··· Data section

-- pv_equiv track=rewrite | github.com/chehualiu/helloworld01 | 持续监控_v2.0_20240415.py | absAccum
-- ===== SOURCE A (Python) =====
-- def absAccum(l):
--     acc = []
--     for num in l:
--         if len(acc)>0 and acc[-1]<0 and num > 0:
--             acc.append(num)
--         elif len(acc)>0 and acc[-1]>0 and num > 0:
--             acc.append(acc[-1] + num)
--         elif len(acc)>0 and acc[-1]>0 and num < 0:
--             acc.append(num)
--         elif len(acc)>0 and acc[-1]<0 and num < 0:
--             acc.append(acc[-1] + num)
--         else:
--             acc.append(num)
--     return(acc)
-- ===== SOURCE B (Python) =====
-- def sign(x):
--     return (x > 0) - (x < 0)
--
-- def absAccum(l):
--     out = []
--     i = 0
--     n = len(l)
--     while i < n:
--         s = sign(l[i])
--         j = i + 1
--         while j < n and sign(l[j]) == s:
--             j += 1
--         total = 0
--         for x in l[i:j]:
--             total += x
--             out.append(total)
--         i = j
--     return out
-- ===== Notes on version B (the rewrite author's own statement) =====
-- stated objective: alternative
-- what changed: B replaces A's single branching scan over the last output value with a two-stage pipeline: split the input into maximal runs of equal sign, then emit the running prefix sums of each run.
import Mathlib
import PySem

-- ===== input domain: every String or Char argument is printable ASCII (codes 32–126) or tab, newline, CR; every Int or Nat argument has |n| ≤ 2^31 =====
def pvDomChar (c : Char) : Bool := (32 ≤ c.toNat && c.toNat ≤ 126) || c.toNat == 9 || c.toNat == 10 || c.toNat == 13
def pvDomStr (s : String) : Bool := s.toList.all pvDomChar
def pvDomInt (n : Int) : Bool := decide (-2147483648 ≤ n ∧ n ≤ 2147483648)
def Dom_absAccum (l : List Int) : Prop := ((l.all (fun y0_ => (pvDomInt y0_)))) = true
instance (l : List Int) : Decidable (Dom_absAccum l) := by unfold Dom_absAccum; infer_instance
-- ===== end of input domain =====

-- B groups the input into maximal runs of equal sign and emits each run's prefix sums;
-- A is a single scan branching on the sign of the previously emitted value.  Same results.

-- ===== PORT A =====
def absAccumStep (acc : List Int) (num : Int) : List Int :=
  if 0 < acc.length ∧ (PySem.List.pyGet? acc (-1)).getD 0 < 0 ∧ 0 < num then
    acc ++ [num]
  else if 0 < acc.length ∧ 0 < (PySem.List.pyGet? acc (-1)).getD 0 ∧ 0 < num then
    acc ++ [(PySem.List.pyGet? acc (-1)).getD 0 + num]
  else if 0 < acc.length ∧ 0 < (PySem.List.pyGet? acc (-1)).getD 0 ∧ num < 0 then
    acc ++ [num]
  else if 0 < acc.length ∧ (PySem.List.pyGet? acc (-1)).getD 0 < 0 ∧ num < 0 then
    acc ++ [(PySem.List.pyGet? acc (-1)).getD 0 + num]
  else
    acc ++ [num]

def absAccum (l : List Int) : List Int := l.foldl absAccumStep []

-- ===== PORT B =====
def pySign (x : Int) : Int := (if 0 < x then (1:Int) else 0) - (if x < 0 then 1 else 0)

-- outer while-loop over runs → recursion on the remaining list; inner run scan → foldl
def absAccum_alt (l : List Int) : List Int :=
  match l with
  | [] => []
  | x :: xs =>
    let run := x :: xs.takeWhile (fun y => pySign y == pySign x)
    let rest := xs.dropWhile (fun y => pySign y == pySign x)
    (run.foldl (fun (p : Int × List Int) y => (p.1 + y, p.2 ++ [p.1 + y])) ((0:Int), ([] : List Int))).2
      ++ absAccum_alt rest
termination_by l.length
decreasing_by
  simpa using Nat.lt_succ_of_le (List.length_dropWhile_le _ _)

-- ===== PRECONDITION & SPEC =====
def Spec_absAccum (l : List Int) (out : List Int) : Prop := out = absAccum_alt l
instance (l : List Int) (out : List Int) : Decidable (Spec_absAccum l out) := by unfold Spec_absAccum; infer_instance

-- ===== CLAIM (what is proved, stated in full; the proofs are below) =====
def Claim_equal_absAccum : Prop := ∀ (l : List Int), Dom_absAccum l → Spec_absAccum l (absAccum l)

-- ===== LEMMAS AND PROOFS =====

-- canonical recursion: next value is prev+x when prev and x share a strict sign, else x
def gcore (prev : Int) : List Int → List Int
  | [] => []
  | x :: xs =>
    let v := if (0 < prev ∧ 0 < x) ∨ (prev < 0 ∧ x < 0) then prev + x else x
    v :: gcore v xs

-- prefix sums starting from t
def prefixFrom (t : Int) : List Int → List Int
  | [] => []
  | x :: xs => (t + x) :: prefixFrom (t + x) xs

theorem absAccumStep_eq (acc : List Int) (num : Int) :
    absAccumStep acc num =
      acc ++ [if (0 < acc.getLastD 0 ∧ 0 < num) ∨ (acc.getLastD 0 < 0 ∧ num < 0)
              then acc.getLastD 0 + num else num] := by
  rcases acc.eq_nil_or_concat with h | ⟨ys, y, h⟩
  · subst h
    simp [absAccumStep]
  · subst h
    have hl : (ys ++ [y]).getLastD 0 = y := by simp
    have hg : (PySem.List.pyGet? (ys ++ [y]) (-1)).getD 0 = y := by
      rw [PySem.List.pyGet?_neg_one]; simp
    simp only [absAccumStep]
    have hlen : 0 < ys.length + [y].length := by simp
    split_ifs <;> simp_all <;> omega

theorem foldA (l : List Int) : ∀ acc : List Int,
    l.foldl absAccumStep acc = acc ++ gcore (acc.getLastD 0) l := by
  induction l with
  | nil => intro acc; simp [gcore]
  | cons x xs ih =>
    intro acc
    rw [List.foldl_cons, absAccumStep_eq, ih, gcore]
    simp

theorem fold_prefix (run : List Int) : ∀ (t : Int) (out : List Int),
    run.foldl (fun (p : Int × List Int) y => (p.1 + y, p.2 ++ [p.1 + y])) (t, out)
      = (t + run.sum, out ++ prefixFrom t run) := by
  induction run with
  | nil => intro t out; simp [prefixFrom]
  | cons x xs ih =>
    intro t out
    rw [List.foldl_cons, ih, prefixFrom]
    simp [add_assoc]

theorem pySign_step {t x : Int} (h : pySign x = pySign t) :
    ((if (0 < t ∧ 0 < x) ∨ (t < 0 ∧ x < 0) then t + x else x) = t + x)
      ∧ pySign (t + x) = pySign t := by
  unfold pySign at *
  split_ifs at * <;> omega

theorem run_lemma (run : List Int) : ∀ (t : Int) (rest : List Int),
    (∀ y ∈ run, pySign y = pySign t) →
    gcore t (run ++ rest) = prefixFrom t run ++ gcore (t + run.sum) rest := by
  induction run with
  | nil => intro t rest _; simp [prefixFrom]
  | cons x xs ih =>
    intro t rest hall
    have hx : pySign x = pySign t := hall x (by simp)
    obtain ⟨hv, hs⟩ := pySign_step hx
    have hall' : ∀ y ∈ xs, pySign y = pySign (t + x) := by
      intro y hy; rw [hs]; exact hall y (by simp [hy])
    rw [List.cons_append, gcore]
    simp only [hv, prefixFrom]
    rw [ih (t + x) rest hall']
    simp
    ring_nf

theorem pySign_sum (run : List Int) : ∀ t : Int,
    (∀ y ∈ run, pySign y = pySign t) → pySign (t + run.sum) = pySign t := by
  induction run with
  | nil => intro t _; simp
  | cons x xs ih =>
    intro t hall
    obtain ⟨hv, hs⟩ := pySign_step (hall x (by simp))
    have := ih (t + x) (fun y hy => by rw [hs]; exact hall y (by simp [hy]))
    simpa [add_assoc, hs] using this

theorem dropWhile_head_false {α : Type} (p : α → Bool) (l : List α) :
    ∀ z, (l.dropWhile p).head? = some z → p z = false := by
  induction l with
  | nil => intro z h; simp [List.dropWhile] at h
  | cons x xs ih =>
    intro z h
    by_cases hp : p x = true
    · rw [List.dropWhile_cons_of_pos hp] at h; exact ih z h
    · rw [List.dropWhile_cons_of_neg hp] at h
      simp at h
      subst h
      simpa using hp

theorem gcore_runs : ∀ (n : ℕ) (l : List Int) (t : Int), l.length ≤ n →
    (∀ x, l.head? = some x → pySign x ≠ pySign t ∨ t = 0) →
    gcore t l = absAccum_alt l := by
  intro n
  induction n with
  | zero =>
    intro l t hlen _
    have : l = [] := List.eq_nil_of_length_eq_zero (Nat.le_zero.mp hlen)
    subst this; simp [gcore, absAccum_alt]
  | succ n ih =>
    intro l t hlen hb
    match l with
    | [] => simp [gcore, absAccum_alt]
    | x :: xs =>
      have hbx := hb x rfl
      have hv : (if (0 < t ∧ 0 < x) ∨ (t < 0 ∧ x < 0) then t + x else x) = x := by
        rcases hbx with h | h
        · unfold pySign at h; split_ifs at * <;> omega
        · subst h; split_ifs with hc
          · omega
          · rfl
      set p : Int → Bool := fun y => pySign y == pySign x with hp
      set run' := xs.takeWhile p with hrun
      set rest := xs.dropWhile p with hrest
      have hxs : xs = run' ++ rest := (List.takeWhile_append_dropWhile (p := p) (l := xs)).symm
      have hall : ∀ y ∈ run', pySign y = pySign x := by
        intro y hy
        have := List.mem_takeWhile_imp hy
        simpa [hp] using this
      have hsum : pySign (x + run'.sum) = pySign x := pySign_sum run' x hall
      have hrestb : ∀ z, rest.head? = some z → pySign z ≠ pySign (x + run'.sum) ∨ (x + run'.sum) = 0 := by
        intro z hz
        left
        have := dropWhile_head_false p xs z hz
        rw [hsum]
        simpa [hp] using this
      have hrl : rest.length ≤ n := by
        have h1 : rest.length ≤ xs.length := List.length_dropWhile_le _ _
        simp at hlen
        omega
      calc gcore t (x :: xs)
          = x :: gcore x xs := by rw [gcore]; simp only [hv]
        _ = x :: (prefixFrom x run' ++ gcore (x + run'.sum) rest) := by
              rw [hxs, run_lemma run' x rest hall]
        _ = x :: (prefixFrom x run' ++ absAccum_alt rest) := by
              rw [ih rest (x + run'.sum) hrl hrestb]
        _ = absAccum_alt (x :: xs) := by
              rw [absAccum_alt]
              simp only [← hp, ← hrun, ← hrest, fold_prefix, prefixFrom]
              simp

-- ===== VERDICT (by name: the statement is the Claim_ definition above) =====
theorem absAccum_spec : Claim_equal_absAccum := by
  intro l _
  unfold Spec_absAccum absAccum
  rw [foldA l []]
  simp only [List.nil_append, List.getLastD]
  exact gcore_runs l.length l 0 le_rfl (fun x _ => Or.inr rfl)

······

_What to work on_. Give back exactly the lines from the first line of the records through the line holding "import PySem", including both of those lines and leaving out all others.

_Solution to the problem_.
-- pv_equiv track=rewrite | github.com/chehualiu/helloworld01 | 持续监控_v2.0_20240415.py | absAccum
-- ===== SOURCE A (Python) =====
-- def absAccum(l):
--     acc = []
--     for num in l:
--         if len(acc)>0 and acc[-1]<0 and num > 0:
--             acc.append(num)
--         elif len(acc)>0 and acc[-1]>0 and num > 0:
--             acc.append(acc[-1] + num)
--         elif len(acc)>0 and acc[-1]>0 and num < 0:
--             acc.append(num)
--         elif len(acc)>0 and acc[-1]<0 and num < 0:
--             acc.append(acc[-1] + num)
--         else:
--             acc.append(num)
--     return(acc)
-- ===== SOURCE B (Python) =====
-- def sign(x):
--     return (x > 0) - (x < 0)
--
-- def absAccum(l):
--     out = []
--     i = 0
--     n = len(l)
--     while i < n:
--         s = sign(l[i])
--         j = i + 1
--         while j < n and sign(l[j]) == s:
--             j += 1
--         total = 0
--         for x in l[i:j]:
--             total += x
--             out.append(total)
--         i = j
--     return out
-- ===== Notes on version B (the rewrite author's own statement) =====
-- stated objective: alternative
-- what changed: B replaces A's single branching scan over the last output value with a two-stage pipeline: split the input into maximal runs of equal sign, then emit the running prefix sums of each run.
import Mathlib
import PySem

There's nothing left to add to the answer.